- Born: John Hargreaves 13 January 1780
- Died: 10 July 1860 Southport
- Other names: John Hargreaves senior
- Occupation: Carrier

= John Hargreaves (carrier) =

English carrier and businessman (1780 - 1860)

John Hargreaves (1780 - 1860) was an English carrier and businessman. Hargreaves and his son, also John Hargreaves, were carriers in the north west of England at the time when railways were being built and taking business away from the canals.

==Early life==
John Hargreaves was the son of John (1739 - 1796) and Ann Hargreaves (nee Hamer) who had married in 1763. Hargreaves had three siblings, an older brother James, an older sister Elizabeth and a younger brother Hamer.

The family established a carrier business at Hart Common, Westhoughton and Hargreaves's father had expanded it until it had become a substantial enterprise with "wagons to be seen on highways all over the North of England".

Hargreaves was only 16, and therefore a minor, when his father died but he was the residuary legatee of his father's estate.
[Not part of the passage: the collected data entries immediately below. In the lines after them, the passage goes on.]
lemma foldl_bestUpd_min : ∀ (l : List (Int × List Char)) (b m : Int × List Char),
    l.foldl bestUpd (some b) = some m →
    (m = b ∨ m ∈ l) ∧ (∀ c ∈ l, pyTupLt c m = false) ∧ pyTupLt b m = false := by
  intro l
  induction l with
  | nil =>
    intro b m h
    simp only [List.foldl_nil, Option.some.injEq] at h
    subst h
    exact ⟨Or.inl rfl, by simp, pyTupLt_irrefl _⟩
  | cons c l ih =>
    intro b m h
    simp only [List.foldl_cons, bestUpd] at h
    by_cases hcb : pyTupLt c b = true
    · rw [if_pos hcb] at h
      obtain ⟨hmem, hmin, hcm⟩ := ih c m h
      refine ⟨?_, ?_, ?_⟩
      · rcases hmem with rfl | hm
        · exact Or.inr (List.mem_cons_self)
        · exact Or.inr (List.mem_cons_of_mem _ hm)
      · intro x hx
        rcases List.mem_cons.mp hx with rfl | hx
        · exact hcm
        · exact hmin x hx
      · cases hbm : pyTupLt b m with
        | false => rfl
        | true =>
          exfalso
          have : pyTupLt c m = true := pyTupLt_trans hcb hbm
          rw [hcm] at this; exact Bool.false_ne_true this
    · rw [if_neg hcb] at h
      obtain ⟨hmem, hmin, hbm⟩ := ih b m h
      refine ⟨?_, ?_, hbm⟩
      · rcases hmem with rfl | hm
        · exact Or.inl rfl
        · exact Or.inr (List.mem_cons_of_mem _ hm)
      · intro x hx
        rcases List.mem_cons.mp hx with rfl | hx
        · cases hxm : pyTupLt x m with
          | false => rfl
          | true =>
            exfalso
            rcases pyTupLt_total (Bool.of_not_eq_true hcb) with rfl | hba
            · rw [hbm] at hxm; exact Bool.false_ne_true hxm
            · have : pyTupLt b m = true := pyTupLt_trans hba hxm
              rw [hbm] at this; exact Bool.false_ne_true this
        · exact hmin x hx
His inheritance was therefore held in trust until his coming of age, the trustee was Elizabeth's husband John Pennington.

Hargreaves married Tabitha Duckitt (1781 - 1847) in 1800. There were thirteen children with the eldest John (junior) being born that year. The family were based at Hart Common where the business was also based.

==Career==
The business was primarily packhorse based, using strings of animals who could pick their way over difficult terrain that was often impassable to horse drawn wagons.
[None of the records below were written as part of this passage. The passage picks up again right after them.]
-- the recursion depends on its fuel only through "enough"
theorem pvBlocksRec_fuel (as_ bs : List Char) : ∀ (mu f1 f2 : Nat) (alo ahi blo bhi : Int),
    pvValid as_ bs alo ahi blo bhi → pvMu alo ahi blo bhi = mu → mu < f1 → mu < f2 →
    pvBlocksRec as_ bs f1 alo ahi blo bhi = pvBlocksRec as_ bs f2 alo ahi blo bhi := by
  intro mu
  induction mu using Nat.strong_induction_on with
  | _ mu ih =>
    intro f1 f2 alo ahi blo bhi hv hmu h1 h2
    obtain ⟨g1, rfl⟩ : ∃ g, f1 = g + 1 := ⟨f1 - 1, by omega⟩
    obtain ⟨g2, rfl⟩ : ∃ g, f2 = g + 1 := ⟨f2 - 1, by omega⟩
    simp only [pvBlocksRec]
    by_cases hk : (pvFLMAlt as_ bs alo ahi blo bhi).2.2 ≠ 0
    · obtain ⟨c1, c2, c3, c4, c5, cvL, cvR, cmL, cmR⟩ := pvChild_facts as_ bs alo ahi blo bhi hv hk
      have eL : (if alo < (pvFLMAlt as_ bs alo ahi blo bhi).1 ∧
            blo < (pvFLMAlt as_ bs alo ahi blo bhi).2.1 then
            pvBlocksRec as_ bs g1 alo (pvFLMAlt as_ bs alo ahi blo bhi).1 blo
              (pvFLMAlt as_ bs alo ahi blo bhi).2.1 else [])
          = (if alo < (pvFLMAlt as_ bs alo ahi blo bhi).1 ∧
            blo < (pvFLMAlt as_ bs alo ahi blo bhi).2.1 then
            pvBlocksRec as_ bs g2 alo (pvFLMAlt as_ bs alo ahi blo bhi).1 blo
              (pvFLMAlt as_ bs alo ahi blo bhi).2.1 else []) := by
        split_ifs with h
        · exact ih _ (by omega) g1 g2 _ _ _ _ cvL rfl (by omega) (by omega)
        · rfl
      have eR : (if (pvFLMAlt as_ bs alo ahi blo bhi).1 + (pvFLMAlt as_ bs alo ahi blo bhi).2.2 < ahi ∧
            (pvFLMAlt as_ bs alo ahi blo bhi).2.1 + (pvFLMAlt as_ bs alo ahi blo bhi).2.2 < bhi then
            pvBlocksRec as_ bs g1
              ((pvFLMAlt as_ bs alo ahi blo bhi).1 + (pvFLMAlt as_ bs alo ahi blo bhi).2.2) ahi
              ((pvFLMAlt as_ bs alo ahi blo bhi).2.1 + (pvFLMAlt as_ bs alo ahi blo bhi).2.2) bhi
            else [])
          = (if (pvFLMAlt as_ bs alo ahi blo bhi).1 + (pvFLMAlt as_ bs alo ahi blo bhi).2.2 < ahi ∧
            (pvFLMAlt as_ bs alo ahi blo bhi).2.1 + (pvFLMAlt as_ bs alo ahi blo bhi).2.2 < bhi then
            pvBlocksRec as_ bs g2
              ((pvFLMAlt as_ bs alo ahi blo bhi).1 + (pvFLMAlt as_ bs alo ahi blo bhi).2.2) ahi
              ((pvFLMAlt as_ bs alo ahi blo bhi).2.1 + (pvFLMAlt as_ bs alo ahi blo bhi).2.2) bhi
            else []) := by
        split_ifs with h
        · exact ih _ (by omega) g1 g2 _ _ _ _ cvR rfl (by omega) (by omega)
        · rfl
      rw [if_pos hk, if_pos hk, eL, eR]
    · rw [if_neg hk, if_neg hk]

-- same for the queue's emission order
theorem pvPreRL_fuel (as_ bs : List Char) : ∀ (mu f1 f2 : Nat) (alo ahi blo bhi : Int),
    pvValid as_ bs alo ahi blo bhi → pvMu alo ahi blo bhi = mu → mu < f1 → mu < f2 →
    pvPreRL as_ bs f1 alo ahi blo bhi = pvPreRL as_ bs f2 alo ahi blo bhi := by
  intro mu
  induction mu using Nat.strong_induction_on with
  | _ mu ih =>
    intro f1 f2 alo ahi blo bhi hv hmu h1 h2
    obtain ⟨g1, rfl⟩ : ∃ g, f1 = g + 1 := ⟨f1 - 1, by omega⟩
    obtain ⟨g2, rfl⟩ : ∃ g, f2 = g + 1 := ⟨f2 - 1, by omega⟩
    simp only [pvPreRL]
    by_cases hk : (pvFLMAlt as_ bs alo ahi blo bhi).2.2 ≠ 0
    · obtain ⟨c1, c2, c3, c4, c5, cvL, cvR, cmL, cmR⟩ := pvChild_facts as_ bs alo ahi blo bhi hv hk
      have eL : (if alo < (pvFLMAlt as_ bs alo ahi blo bhi).1 ∧
            blo < (pvFLMAlt as_ bs alo ahi blo bhi).2.1 then
            pvPreRL as_ bs g1 alo (pvFLMAlt as_ bs alo ahi blo bhi).1 blo
              (pvFLMAlt as_ bs alo ahi blo bhi).2.1 else [])
          = (if alo < (pvFLMAlt as_ bs alo ahi blo bhi).1 ∧
            blo < (pvFLMAlt as_ bs alo ahi blo bhi).2.1 then
            pvPreRL as_ bs g2 alo (pvFLMAlt as_ bs alo ahi blo bhi).1 blo
              (pvFLMAlt as_ bs alo ahi blo bhi).2.1 else []) := by
        split_ifs with h
        · exact ih _ (by omega) g1 g2 _ _ _ _ cvL rfl (by omega) (by omega)
        · rfl
      have eR : (if (pvFLMAlt as_ bs alo ahi blo bhi).1 + (pvFLMAlt as_ bs alo ahi blo bhi).2.2 < ahi ∧
            (pvFLMAlt as_ bs alo ahi blo bhi).2.1 + (pvFLMAlt as_ bs alo ahi blo bhi).2.2 < bhi then
            pvPreRL as_ bs g1
              ((pvFLMAlt as_ bs alo ahi blo bhi).1 + (pvFLMAlt as_ bs alo ahi blo bhi).2.2) ahi
              ((pvFLMAlt as_ bs alo ahi blo bhi).2.1 + (pvFLMAlt as_ bs alo ahi blo bhi).2.2) bhi
            else [])
          = (if (pvFLMAlt as_ bs alo ahi blo bhi).1 + (pvFLMAlt as_ bs alo ahi blo bhi).2.2 < ahi ∧
            (pvFLMAlt as_ bs alo ahi blo bhi).2.1 + (pvFLMAlt as_ bs alo ahi blo bhi).2.2 < bhi then
            pvPreRL as_ bs g2
              ((pvFLMAlt as_ bs alo ahi blo bhi).1 + (pvFLMAlt as_ bs alo ahi blo bhi).2.2) ahi
              ((pvFLMAlt as_ bs alo ahi blo bhi).2.1 + (pvFLMAlt as_ bs alo ahi blo bhi).2.2) bhi
            else []) := by
        split_ifs with h
        · exact ih _ (by omega) g1 g2 _ _ _ _ cvR rfl (by omega) (by omega)
        · rfl
      rw [if_pos hk, if_pos hk, eL, eR]
    · rw [if_neg hk, if_neg hk]

-- the queue order is a permutation of the in-order list (same fuel)
theorem pvPreRL_perm (as_ bs : List Char) : ∀ (n : Nat) (alo ahi blo bhi : Int),
    (pvPreRL as_ bs n alo ahi blo bhi).Perm (pvBlocksRec as_ bs n alo ahi blo bhi) := by
  intro n
  induction n with
  | zero => intro alo ahi blo bhi; simp [pvPreRL, pvBlocksRec]
  | succ n ih =>
    intro alo ahi blo bhi
    simp only [pvPreRL, pvBlocksRec]
    by_cases hk : (pvFLMAlt as_ bs alo ahi blo bhi).2.2 ≠ 0
    · rw [if_pos hk, if_pos hk]
      have hLp : (if alo < (pvFLMAlt as_ bs alo ahi blo bhi).1 ∧
            blo < (pvFLMAlt as_ bs alo ahi blo bhi).2.1 then
            pvPreRL as_ bs n alo (pvFLMAlt as_ bs alo ahi blo bhi).1 blo
              (pvFLMAlt as_ bs alo ahi blo bhi).2.1 else []).Perm
          (if alo < (pvFLMAlt as_ bs alo ahi blo bhi).1 ∧
            blo < (pvFLMAlt as_ bs alo ahi blo bhi).2.1 then
            pvBlocksRec as_ bs n alo (pvFLMAlt as_ bs alo ahi blo bhi).1 blo
              (pvFLMAlt as_ bs alo ahi blo bhi).2.1 else []) := by
        split_ifs
        · exact ih _ _ _ _
        · exact List.Perm.refl _
      have hRp : (if (pvFLMAlt as_ bs alo ahi blo bhi).1 + (pvFLMAlt as_ bs alo ahi blo bhi).2.2 < ahi ∧
            (pvFLMAlt as_ bs alo ahi blo bhi).2.1 + (pvFLMAlt as_ bs alo ahi blo bhi).2.2 < bhi then
            pvPreRL as_ bs n
              ((pvFLMAlt as_ bs alo ahi blo bhi).1 + (pvFLMAlt as_ bs alo ahi blo bhi).2.2) ahi
              ((pvFLMAlt as_ bs alo ahi blo bhi).2.1 + (pvFLMAlt as_ bs alo ahi blo bhi).2.2) bhi
            else []).Perm
          (if (pvFLMAlt as_ bs alo ahi blo bhi).1 + (pvFLMAlt as_ bs alo ahi blo bhi).2.2 < ahi ∧
            (pvFLMAlt as_ bs alo ahi blo bhi).2.1 + (pvFLMAlt as_ bs alo ahi blo bhi).2.2 < bhi then
            pvBlocksRec as_ bs n
              ((pvFLMAlt as_ bs alo ahi blo bhi).1 + (pvFLMAlt as_ bs alo ahi blo bhi).2.2) ahi
              ((pvFLMAlt as_ bs alo ahi blo bhi).2.1 + (pvFLMAlt as_ bs alo ahi blo bhi).2.2) bhi
            else []) := by
        split_ifs
        · exact ih _ _ _ _
        · exact List.Perm.refl _
      have hmid := (List.Perm.trans List.perm_append_comm
        (List.Perm.append hLp hRp)).cons (pvFLMAlt as_ bs alo ahi blo bhi)
      refine hmid.trans ?_
      rw [List.append_assoc]
      exact List.perm_middle.symm
    · rw [if_neg hk, if_neg hk]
After his father's death in 1796 Hargreaves conducted business together with his mother.

The business started to change in 1808 when Hargreaves started to use the Lancaster Canal to transport goods to the North.
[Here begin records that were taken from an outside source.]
-- pv_equiv track=rewrite | github.com/RobinRodenhausen/adventofcode2024 | 20/day20.py | dijkstra_with_cheats
-- ===== SOURCE A (Python) =====
-- import heapq
--
-- DIRECTIONS = {"N": (0, -1), "E": (1, 0), "S": (0, 1), "W": (-1, 0)}
--
-- def dijkstra_with_cheats(map: list[list[bool]], start: tuple[int, int]) -> dict[tuple[int, int, int], int]:
--     max_y, max_x = len(map), len(map[0])
--     start_state: tuple[int, int, int] = (*start, 1)
--
--     priority_queue: list[tuple[tuple[int, int, int], int]] = []
--     heapq.heappush(priority_queue, (start_state, 0))
--     visited: dict[tuple[int, int, int], int] = {start_state: 0}
--
--     while priority_queue:
--         (x, y, cheats), score = heapq.heappop(priority_queue)
--         if visited.get((x, y, cheats), float("inf")) < score:
--             continue
--
--         for direction in DIRECTIONS:
--             dx, dy = DIRECTIONS[direction]
--             new_x, new_y = x + dx, y + dy
--             if 0 <= new_x < max_x and 0 <= new_y < max_y:  # and grid[new_y][new_x]:
--                 if map[new_y][new_x]:
--                     new_score = score + 1
--                     new_cheats = cheats
--                 elif not map[new_y][new_x] and cheats > 0:
--                     new_score = score + 1
--                     new_cheats = cheats - 1
--                 else:
--                     continue
--
--                 if new_score < visited.get((new_x, new_y, new_cheats), float("inf")):
--                     visited[(new_x, new_y, new_cheats)] = new_score
--                     heapq.heappush(priority_queue, ((new_x, new_y, new_cheats), new_score))
--
--     return visited
-- ===== SOURCE B (Python) =====
-- def dijkstra_with_cheats(map: list[list[bool]], start: tuple[int, int]) -> dict[tuple[int, int, int], int]:
--     max_y, max_x = len(map), len(map[0])
--     start_state = (*start, 1)
--     visited = {start_state: 0}
--     pending = [start_state]
--
--     while pending:
--         state = min(pending)
--         pending.remove(state)
--         x, y, cheats = state
--         score = visited[state]
--         for dx, dy in ((0, -1), (1, 0), (0, 1), (-1, 0)):
--             nx, ny = x + dx, y + dy
--             if 0 <= nx < max_x and 0 <= ny < max_y:
--                 cell = map[ny][nx]
--                 if cell or cheats > 0:
--                     key = (nx, ny, cheats if cell else cheats - 1)
--                     if key not in visited or score + 1 < visited[key]:
--                         visited[key] = score + 1
--                         pending.append(key)
--     return visited
-- ===== Notes on version B (the rewrite author's own statement) =====
-- stated objective: simpler
-- what changed: Replaces the heap of (state, score) pairs and the stale-entry check by a plain worklist of states only: each round takes min(pending), re-reads the state's current score from visited, and relaxes; stale heap entries and the float('inf') sentinel disappear entirely (duplicate states in the worklist are provably no-ops).
import Mathlib
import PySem

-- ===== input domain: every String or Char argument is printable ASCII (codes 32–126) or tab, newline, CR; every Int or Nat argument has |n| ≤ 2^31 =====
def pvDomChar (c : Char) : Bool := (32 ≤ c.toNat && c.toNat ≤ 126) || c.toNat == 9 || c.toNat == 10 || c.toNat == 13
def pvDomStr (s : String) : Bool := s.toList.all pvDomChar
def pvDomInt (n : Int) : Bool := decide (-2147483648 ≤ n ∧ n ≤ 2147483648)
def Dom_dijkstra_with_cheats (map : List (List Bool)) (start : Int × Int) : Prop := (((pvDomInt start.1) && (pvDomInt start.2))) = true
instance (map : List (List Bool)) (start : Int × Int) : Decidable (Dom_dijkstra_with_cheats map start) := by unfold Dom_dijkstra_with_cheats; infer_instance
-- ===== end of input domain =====

-- B replaces A's heap of (state, score) pairs and its stale-entry check by a plain worklist of STATES only:
-- each round takes min(pending) and re-reads the state's current score from visited (objective: simpler —
-- no heap, no scores in the queue, no stale branch, no float('inf') sentinel). The equivalence is about the
-- RETURN value (neither Python mutates its arguments). Both loop ports carry a fuel argument as a totality
-- guard only; the fuel bound exceeds the number of queue pops either Python loop can perform.

-- ===== PORT A =====
-- map[new_y][new_x] (exact under Pre_: both indices are in bounds there)
def pvCell (map : List (List Bool)) (nx ny : Int) : Bool :=
  (PySem.List.pyGet? ((PySem.List.pyGet? map ny).getD []) nx).getD false

-- Python '<' on ((x, y, c), score) heap entries: lexicographic tuple order
def pvLtE (a b : (Int × Int × Int) × Int) : Bool :=
  if a.1.1 < b.1.1 then true else if b.1.1 < a.1.1 then false
  else if a.1.2.1 < b.1.2.1 then true else if b.1.2.1 < a.1.2.1 then false
  else if a.1.2.2 < b.1.2.2 then true else if b.1.2.2 < a.1.2.2 then false
  else decide (a.2 < b.2)

-- DIRECTIONS.values() in iteration order N, E, S, W
def pvDirs : List (Int × Int) := [(0, -1), (1, 0), (0, 1), (-1, 0)]

-- 'new_score < visited.get(key, float("inf"))' (scores are finite ints, so the inf default = key absent)
def pvImproves (vis : PySem.Dict (Int × Int × Int) Int) (key : Int × Int × Int) (ns : Int) : Bool :=
  match PySem.Dict.get? vis key with | some v => decide (ns < v) | none => true

-- 'visited.get(state, float("inf")) < score'
def pvStale (vis : PySem.Dict (Int × Int × Int) Int) (key : Int × Int × Int) (score : Int) : Bool :=
  match PySem.Dict.get? vis key with | some v => decide (v < score) | none => false

-- A's relaxation tail: update visited and heappush; the heap is ported by its contract (heappop returns the
-- smallest element, tuples of ints form a total order), as a list kept sorted: push = ordered insert, pop = head
def pvPushA (q : List ((Int × Int × Int) × Int)) (vis : PySem.Dict (Int × Int × Int) Int)
    (nx ny nc ns : Int) : List ((Int × Int × Int) × Int) × PySem.Dict (Int × Int × Int) Int :=
  if pvImproves vis (nx, ny, nc) ns then
    (PySem.List.insertBy pvLtE ((nx, ny, nc), ns) q, PySem.Dict.insert vis (nx, ny, nc) ns)
  else (q, vis)

-- A's body of 'for direction in DIRECTIONS'
def pvRelaxA (map : List (List Bool)) (mx my x y c score : Int)
    (acc : List ((Int × Int × Int) × Int) × PySem.Dict (Int × Int × Int) Int) (d : Int × Int) :
    List ((Int × Int × Int) × Int) × PySem.Dict (Int × Int × Int) Int :=
  let nx := x + d.1
  let ny := y + d.2
  if 0 ≤ nx ∧ nx < mx ∧ 0 ≤ ny ∧ ny < my then
    if pvCell map nx ny then pvPushA acc.1 acc.2 nx ny c (score + 1)
    else if 0 < c then pvPushA acc.1 acc.2 nx ny (c - 1) (score + 1)
    else acc
  else acc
By 1818 Hargreaves was transporting goods from New Market St, Bolton "to Preston and all parts of the North; also to Bolton, Manchester, Bury, Rochdale, Leeds and all parts of Yorkshire". Hargreaves also operated from canal warehouse in Preston and advertised similar services including to London.

In 1830 Hargreaves was operating canal boats "from Manchester and Liverpool to Summit, a point on the Manchester and Leeds canal, from which place the communication with the Lancaster canal was made by a rail or tram road of five miles to the town of Preston, from there the route was again by canal to Lancaster and Kendal and thence by stage waggons, Scotch carts, &c., to Penrith, Carlisle, Glasgow, Edinburgh and intermediate towns. Mr. Hargreaves' stage waggons, drawn by four or six powerful horses, and his canal "fly-boats" were institutions of the country".

Father and son worked closely together as they moved into railway operations with John Hargreaves junior taking on the lease to operate the Bolton and Leigh Railway, they jointly took on the lease to operate the Kenyon and Leigh Junction Railway, but as the railways were joined this difference was at best academic as trains from one operated on the other.

They were jointly offered the lease for carrying freight on the Wigan Branch Railway in 1834, but did not initially like the rates being offered and declined. They made a counter offer which was accepted by the North Union Railway which had in the meantime been formed by an amalgamation of the Wigan Branch Railway and the Preston and Wigan Railway.

==Later life==
Hargreaves owned property in Hindley as well as Westhoughton and was qualified to vote in both places.

Hargreaves died at the age of eighty in 1860 leaving nine surviving children, he was buried at All Saints' Chapel, Hindley, where he had been a trustee.